Ando, atualmente, ensimesmado com novas palavras que se tornaram como que moda nos meios de comunicação. Uma delas: homoafetivo. Sei lá por quais raios de disfarce – já que os armários se escancaram – trocou-se homossexual por homoafetivo. O antepositivo hom, em grego, significa semelhante, igual. No latim, foi assumido, também, como homo, o ser humano, o vivente. Quando nos referimos ao Homem, relacionamo-lo à pessoa humana. Homossexual é o que tem atração e mantém relação sexual com outro do mesmo sexo, o seu igual em gênero. Ora, o homoafetivo – neologismo recente – tem que ser o que tem afeto por outro semelhante a si, digamos que do mesmo sexo. Caramba! Nesse sentido, eu sou homoafetivo sem ser homossexual ou homoerótico pois tenho profundo afeto por amigos, por meu filho, por professores, parentes – todos homens. E mulheres, todas elas, são, também, homoafetivas – com grande amor por amigas, avós, mães, filhas, tias – sem serem, necessariamente, homossexuais.

Na realidade, porém, toda essa inútil reflexão eu a faço por, novamente, estar com medo, conforme tenho revelado. Na verdade, meu medo é crescente. Pois me parece estar numa época em que palavras e conceitos discutíveis se revelam tão categóricos que corremos o grave risco de sermos ainda mais escravizados sem o percebermos. Se, na análise lógica, a premissa é falsa, falsa, inevitavelmente, será a conclusão. Por exemplo:  se alguém afirmar que “o homem é imortal” e eu acreditar em tal insensatez, haverei de concluir estupidamente: “ora, eu sou homem; logo, sou imortal.” Tudo, em mim, haverá, então, de desmoronar.

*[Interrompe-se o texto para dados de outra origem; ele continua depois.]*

-- pv_equiv track=rewrite | github.com/banjotsaini/DataSci-200 | midterm.py | birthday_count
-- ===== SOURCE A (Python) =====
-- def birthday_count(dates_list):
--     """Returns the total number of birthday pairs in the dates_list"""
--     freq = {}
--     count = 0
--     for date in dates_list:
--         seen = freq.get(date, 0)
--         count += seen
--         freq[date] = seen + 1
--
--     return count
-- ===== SOURCE B (Python) =====
-- def birthday_count(dates_list):
--     """Returns the total number of birthday pairs in the dates_list"""
--     freq = {}
--     for date in dates_list:
--         freq[date] = freq.get(date, 0) + 1
--     total = 0
--     for c in freq.values():
--         total += c * (c - 1) // 2
--     return total
-- ===== Notes on version B (the rewrite author's own statement) =====
-- stated objective: alternative
-- what changed: Replaces A's single-pass incremental pair accumulation (adding the seen-so-far count for each element) with two separate phases: build the full frequency table first, then sum the closed-form pairs-per-group c*(c-1)//2 over its values.
import Mathlib
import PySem

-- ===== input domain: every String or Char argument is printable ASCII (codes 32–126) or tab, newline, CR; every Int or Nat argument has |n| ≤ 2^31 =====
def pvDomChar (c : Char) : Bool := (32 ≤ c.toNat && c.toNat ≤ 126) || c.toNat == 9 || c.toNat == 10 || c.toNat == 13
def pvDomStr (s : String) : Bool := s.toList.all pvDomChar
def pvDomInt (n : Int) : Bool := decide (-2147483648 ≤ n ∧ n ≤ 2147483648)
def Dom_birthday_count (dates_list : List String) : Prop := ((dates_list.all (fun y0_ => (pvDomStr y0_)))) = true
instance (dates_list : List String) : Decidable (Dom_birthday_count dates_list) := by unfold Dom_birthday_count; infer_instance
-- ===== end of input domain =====

-- B builds the full frequency table first, then sums the closed-form pairs-per-group c*(c-1)//2, instead of A's single-pass incremental pair accumulation.


-- ===== PORT A =====
def birthday_count (dates_list : List String) : Int :=
  (dates_list.foldl
    (fun (s : PySem.Dict String Int × Int) date =>
      let seen := s.1.getD date 0
      (s.1.insert date (seen + 1), s.2 + seen))
    (PySem.Dict.empty, 0)).2

-- ===== PORT B =====
def birthday_count_alt (dates_list : List String) : Int :=
  let freq := dates_list.foldl
    (fun (d : PySem.Dict String Int) date => d.insert date (d.getD date 0 + 1))
    PySem.Dict.empty
  freq.values.foldl (fun total c => total + PySem.Int.floordiv (c * (c - 1)) 2) 0

-- ===== PRECONDITION & SPEC =====
def Spec_birthday_count (dates_list : List String) (out : Int) : Prop := out = birthday_count_alt dates_list
instance (dates_list : List String) (out : Int) : Decidable (Spec_birthday_count dates_list out) := by unfold Spec_birthday_count; infer_instance

-- ===== CLAIM (what is proved, stated in full; the proofs are below) =====
def Claim_equal_birthday_count : Prop := ∀ (dates_list : List String), Dom_birthday_count dates_list → Spec_birthday_count dates_list (birthday_count dates_list)

-- ===== LEMMAS AND PROOFS =====

-- pairs-per-group term of B
def pvPairs (c : Int) : Int := PySem.Int.floordiv (c * (c - 1)) 2

lemma pvPairs_succ (c : Int) : pvPairs (c + 1) = pvPairs c + c := by
  unfold pvPairs
  rw [PySem.Int.floordiv_eq_ediv_of_pos (by norm_num),
      PySem.Int.floordiv_eq_ediv_of_pos (by norm_num)]
  have h : (c + 1) * (c + 1 - 1) = c * (c - 1) + c * 2 := by ring
  rw [h, Int.add_mul_ediv_right _ _ (by norm_num)]

-- closed form of B: sum of pvPairs over distinct elements' counts
lemma alt_closed (l : List String) :
    birthday_count_alt l
      = ((PySem.Set.ofList l).map (fun k => pvPairs ((l.count k : Int)))).sum := by
  unfold birthday_count_alt
  rw [PySem.Dict.foldl_insert_getD_add_one_eq_counter]
  simp only [PySem.Dict.values]
  rw [PySem.Dict.items_counter]
  rw [PySem.List.foldl_add (g := fun c => PySem.Int.floordiv (c * (c - 1)) 2)]
  simp only [List.map_map, zero_add]
  rfl

-- the first component of A's fold is the insert-based counter fold
lemma fst_fold (l : List String) (d : PySem.Dict String Int) (a : Int) :
    (l.foldl
      (fun (s : PySem.Dict String Int × Int) date =>
        let seen := s.1.getD date 0
        (s.1.insert date (seen + 1), s.2 + seen)) (d, a)).1
      = l.foldl (fun d date => d.insert date (d.getD date 0 + 1)) d := by
  induction l generalizing d a with
  | nil => rfl
  | cons x xs ih => simpa using ih _ _

-- replacing g by g' that differs only at one element x ∈ S (S nodup) shifts the sum by g' x - g x
lemma sum_map_update {α : Type} [DecidableEq α] (S : List α) (x : α) (g g' : α → Int)
    (hn : S.Nodup) (hx : x ∈ S) (h : ∀ k, k ≠ x → g' k = g k) :
    (S.map g').sum = (S.map g).sum + (g' x - g x) := by
  induction S with
  | nil => cases hx
  | cons a S ih =>
    rcases List.mem_cons.mp hx with rfl | hxS
    · have hmap : S.map g' = S.map g := by
        apply List.map_congr_left
        intro k hk
        exact h k (fun hke => (List.nodup_cons.mp hn).1 (hke ▸ hk))
      simp [hmap]; ring
    · have ha : g' a = g a := h a (fun hax => (List.nodup_cons.mp hn).1 (hax ▸ hxS))
      have := ih (List.nodup_cons.mp hn).2 hxS
      simp [ha, this]; ring

lemma main_eq (l : List String) : birthday_count l = birthday_count_alt l := by
  induction l using List.reverseRecOn with
  | nil => decide
  | append_singleton l x ih =>
    -- A side: one more step adds the current count of x
    have hA : birthday_count (l ++ [x]) = birthday_count l + (l.count x : Int) := by
      unfold birthday_count
      rw [List.foldl_append]
      simp only [List.foldl_cons, List.foldl_nil]
      rw [fst_fold]
      rw [PySem.Dict.foldl_insert_getD_add_one_eq_counter, PySem.Dict.getD_counter]
    -- B side
    have hcount_ne : ∀ k, k ≠ x → (l ++ [x]).count k = l.count k := by
      intro k hk; simp [List.count_append, Ne.symm hk]
    have hcount_x : (l ++ [x]).count x = l.count x + 1 := by
      simp [List.count_append]
    have hB : birthday_count_alt (l ++ [x]) = birthday_count_alt l + (l.count x : Int) := by
      rw [alt_closed, alt_closed]
      have hofl : PySem.Set.ofList (l ++ [x]) = PySem.Set.add (PySem.Set.ofList l) x := by
        rw [PySem.Set.ofList_eq_foldl, PySem.Set.ofList_eq_foldl, List.foldl_append]
        rfl
      by_cases hmem : x ∈ l
      · have hadd : PySem.Set.add (PySem.Set.ofList l) x = PySem.Set.ofList l := by
          simp [PySem.Set.add, PySem.Set.contains, hmem]
        rw [hofl, hadd]
        have hxS : x ∈ PySem.Set.ofList l := (PySem.Set.mem_ofList l x).mpr hmem
        rw [sum_map_update (PySem.Set.ofList l) x
              (fun k => pvPairs ((l.count k : Int)))
              (fun k => pvPairs (((l ++ [x]).count k : Int)))
              (PySem.Set.nodup_ofList l) hxS
              (by intro k hk; simp [hcount_ne k hk])]
        have : pvPairs (((l ++ [x]).count x : Int)) = pvPairs ((l.count x : Int)) + (l.count x : Int) := by
          rw [hcount_x]; push_cast; exact pvPairs_succ _
        rw [this]; ring
      · have hadd : PySem.Set.add (PySem.Set.ofList l) x = PySem.Set.ofList l ++ [x] := by
          simp [PySem.Set.add, PySem.Set.contains, PySem.Set.mem_ofList, hmem]
        rw [hofl, hadd]
        have hcl : l.count x = 0 := List.count_eq_zero_of_not_mem hmem
        have hmap : (PySem.Set.ofList l).map (fun k => pvPairs (((l ++ [x]).count k : Int)))
            = (PySem.Set.ofList l).map (fun k => pvPairs ((l.count k : Int))) := by
          apply List.map_congr_left
          intro k hk
          have hkx : k ≠ x := fun he => hmem (he ▸ (PySem.Set.mem_ofList l k).mp hk)
          simp [hcount_ne k hkx]
        rw [List.map_append, List.sum_append, hmap]
        simp [hcl]
        decide
    rw [hA, hB, ih]

-- ===== VERDICT (by name: the statement is the Claim_ definition above) =====
theorem birthday_count_spec : Claim_equal_birthday_count := by
  intro l _
  unfold Spec_birthday_count
  exact main_eq l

Incomoda-me o novo lema governamental: “Brasil acima de tudo; Deus acima de todos.” Mais do que conceito falso, isso é tolice. Por diversas razões não apenas filosóficas, mas apenas humanas, realísticas. Primeiro, quando se põe Deus na questão política, isso revela indícios de simples fanatismo infantil. Quanto ao lema adotado, pergunto-me: “tudo” é mais ou menos que “todos”?Tudo” significa totalidade, ”totus”,  o total das coisas, de todas elas, sem que falte nenhuma. Logo, “tudo” abrange “todos”.

Ora, se botaram Deus na conversa, apenas Ele – onisciente, onipresente, onipotente –  pode estar acima de tudo. E, obviamente, acima também do Brasil. E de todos nós. Portanto, proclamar o Brasil acima de Deus é – convenhamos – pretensão pouco inteligente. Vai daí, eis que me faço uma pergunta desafiadora: quem, honestamente, coloca Deus e o Brasil acima dos próprios filhos, dos netos, da família?

Eu, não. E que Deus me perdoe por esse meu amor tão humano.